Быть может, и теперь совершится чудо, и дело обойдется без новых мучительных переживаний.
По возвращении из-за границы мечта о самостоятельной выставке в Петербурге меня не покидала. «Святая Русь» была почти готова. Было написано еще несколько картин, акварельных эскизов. Немало было и этюдов, которые можно было показать. Предполагал я выставить полностью эскизы Абастуманской церкви, несмотря на то, что большая часть их была уже на Дягилевской выставке в 1901 году.
Недолго по возвращении из-за границы просидел я дома, собрался в Уфу. По дороге туда прожил недели две в Васильсурске, где в то время были очень патриархальные нравы: мои соседи, уезжая на неделю, на две в Казань, не запирали своего домика, наказывая моей хозяйке посмотреть за курами и только!
Написав несколько этюдов для задуманной картины «За Волгой», я еду дальше, в Уфу. Там обычный прием. Отдыхаю душой и телом. Прожив недель около двух, плыву обратно по Белой, такой прозрачной, голубой. Еду до Старого Макария.

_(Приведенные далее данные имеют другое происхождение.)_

-- pv_equiv track=rewrite | github.com/Osorabrian/Python-Notes | hash_map_problems.py | character_position_mapping
-- ===== SOURCE A (Python) =====
-- def character_position_mapping(word):
--     my_dict = {}
--     for index, letter in enumerate(word):
--         if letter in my_dict:
--             my_dict[letter].append(index)
--         else:
--             my_dict[letter] = [index]
--     return my_dict
-- ===== SOURCE B (Python) =====
-- def character_position_mapping(word):
--     # group-of-scans decomposition: distinct characters in first-appearance
--     # order, then one separate scan of word per distinct character
--     seen = dict.fromkeys(word)
--     return {c: [i for i, l in enumerate(word) if l == c] for c in seen}
-- ===== Notes on version B (the rewrite author's own statement) =====
-- stated objective: alternative
-- what changed: Replaced A's single accumulating pass that mutates per-key lists in a dict with a two-phase group-of-scans: first the distinct characters in first-appearance order via dict.fromkeys, then a dict comprehension doing one separate enumerate-scan of word per distinct character.
import Mathlib
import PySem

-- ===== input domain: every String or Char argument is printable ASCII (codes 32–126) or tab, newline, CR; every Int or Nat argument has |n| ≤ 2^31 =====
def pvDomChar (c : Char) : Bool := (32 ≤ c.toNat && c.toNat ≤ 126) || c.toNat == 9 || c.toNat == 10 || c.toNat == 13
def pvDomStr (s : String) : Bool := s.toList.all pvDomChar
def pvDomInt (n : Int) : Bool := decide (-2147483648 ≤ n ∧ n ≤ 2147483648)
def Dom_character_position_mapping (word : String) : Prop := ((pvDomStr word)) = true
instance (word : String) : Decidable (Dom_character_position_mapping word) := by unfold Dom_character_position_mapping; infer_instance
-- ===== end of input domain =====

-- B replaces A's single accumulating dict pass with first-appearance distinct keys plus one scan per key (alternative decomposition, same results).

-- ===== PORT A =====
-- A: one pass over enumerate(word), appending to the key's list if present, else inserting a fresh singleton.
def character_position_mapping (word : String) : List (String × List Int) :=
  ((PySem.List.enumerate word.toList).foldl
    (fun (d : PySem.Dict String (List Int)) p =>
      if d.contains (String.ofList [p.2]) then
        d.modify (String.ofList [p.2]) [] (· ++ [p.1])
      else
        d.insert (String.ofList [p.2]) [p.1])
    PySem.Dict.empty).items

-- ===== PORT B =====
-- B: seen = dict.fromkeys(word) (ordered distinct characters), then one enumerate-scan of word per distinct character.
def character_position_mapping_alt (word : String) : List (String × List Int) :=
  (PySem.Set.ofList (word.toList.map (fun c => String.ofList [c]))).map
    (fun c => (c, ((PySem.List.enumerate word.toList).filter
                    (fun p => String.ofList [p.2] == c)).map (·.1)))

-- ===== PRECONDITION & SPEC =====
def Spec_character_position_mapping (word : String) (out : List (String × List Int)) : Prop := out = character_position_mapping_alt word
instance (word : String) (out : List (String × List Int)) : Decidable (Spec_character_position_mapping word out) := by unfold Spec_character_position_mapping; infer_instance

-- ===== CLAIM (what is proved, stated in full; the proofs are below) =====
def Claim_equal_character_position_mapping : Prop := ∀ (word : String), Dom_character_position_mapping word → Spec_character_position_mapping word (character_position_mapping word)

-- ===== LEMMAS AND PROOFS =====

-- A's if/else step is exactly Python's d.modify (append with default []).
theorem cpm_step_eq :
    (fun (d : PySem.Dict String (List Int)) (p : Int × Char) =>
      if d.contains (String.ofList [p.2]) then
        d.modify (String.ofList [p.2]) [] (· ++ [p.1])
      else
        d.insert (String.ofList [p.2]) [p.1])
    = (fun (d : PySem.Dict String (List Int)) (p : Int × Char) =>
        d.modify (String.ofList [p.2]) [] (· ++ [p.1])) := by
  funext d p
  by_cases h : d.contains (String.ofList [p.2]) = true
  · simp [h]
  · simp only [h]
    unfold PySem.Dict.modify
    rw [PySem.Dict.getD_of_not_contains d [] (by simpa using h)]
    simp

-- ===== VERDICT (by name: the statement is the Claim_ definition above) =====
theorem character_position_mapping_spec : Claim_equal_character_position_mapping := by
  intro word _
  unfold Spec_character_position_mapping character_position_mapping character_position_mapping_alt
  rw [cpm_step_eq]
  have hnd : ((PySem.List.enumerate word.toList).foldl
      (fun (d : PySem.Dict String (List Int)) p =>
        d.modify (String.ofList [p.2]) [] (· ++ [p.1])) PySem.Dict.empty).keys.Nodup := by
    exact PySem.Dict.nodup_keys_foldl_modify_key (PySem.List.enumerate word.toList)
      (fun p : Int × Char => String.ofList [p.2]) ([] : List Int)
      (fun _ p l => l ++ [p.1]) PySem.Dict.empty (by simp)
  rw [PySem.Dict.items_eq_map_keys _ hnd []]
  have hkeys : ((PySem.List.enumerate word.toList).foldl
      (fun (d : PySem.Dict String (List Int)) p =>
        d.modify (String.ofList [p.2]) [] (· ++ [p.1])) PySem.Dict.empty).keys
      = PySem.Set.ofList (word.toList.map (fun c => String.ofList [c])) := by
    rw [PySem.Dict.keys_foldl_modify_key (PySem.List.enumerate word.toList)
      (fun p : Int × Char => String.ofList [p.2]) ([] : List Int)
      (fun _ p l => l ++ [p.1]) PySem.Dict.empty]
    rw [show ((PySem.List.enumerate word.toList).map fun p => String.ofList [p.2])
        = word.toList.map (fun c => String.ofList [c]) from by
      rw [show ((PySem.List.enumerate word.toList).map fun p => String.ofList [p.2])
          = ((PySem.List.enumerate word.toList).map (·.2)).map (fun c => String.ofList [c]) from by
        rw [List.map_map]; rfl]
      rw [PySem.List.map_snd_enumerate]]
    simp [PySem.Dict.keys_empty, PySem.Set.update_nil_left]
  rw [hkeys]
  refine List.map_congr_left (fun c _ => ?_)
  have hfold : ((PySem.List.enumerate word.toList).foldl
      (fun (d : PySem.Dict String (List Int)) p =>
        d.modify (String.ofList [p.2]) [] (· ++ [p.1])) PySem.Dict.empty)
      = (((PySem.List.enumerate word.toList).map
            (fun p => (String.ofList [p.2], p.1))).foldl
          (fun (d : PySem.Dict String (List Int)) p =>
            d.modify p.1 [] (· ++ [p.2])) PySem.Dict.empty) := by
    rw [List.foldl_map]
  rw [hfold, PySem.Dict.getD_foldl_modify_append]
  simp [List.filter_map, List.map_map, Function.comp_def]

Макарий Желтоводский - колыбель старой Макарьевской, потом Нижегородской, ярмарки, горделиво прозванной именитым купечеством «всероссийским торжищем». У Макария пароход не останавливается, он берет нефть напротив, у села Исады, красивого, раскинувшегося по нагорному берегу, с двумя-тремя старыми церквами, с массой яблоневых садов. От Исад к Макарию переправляются через Волгу на лодке.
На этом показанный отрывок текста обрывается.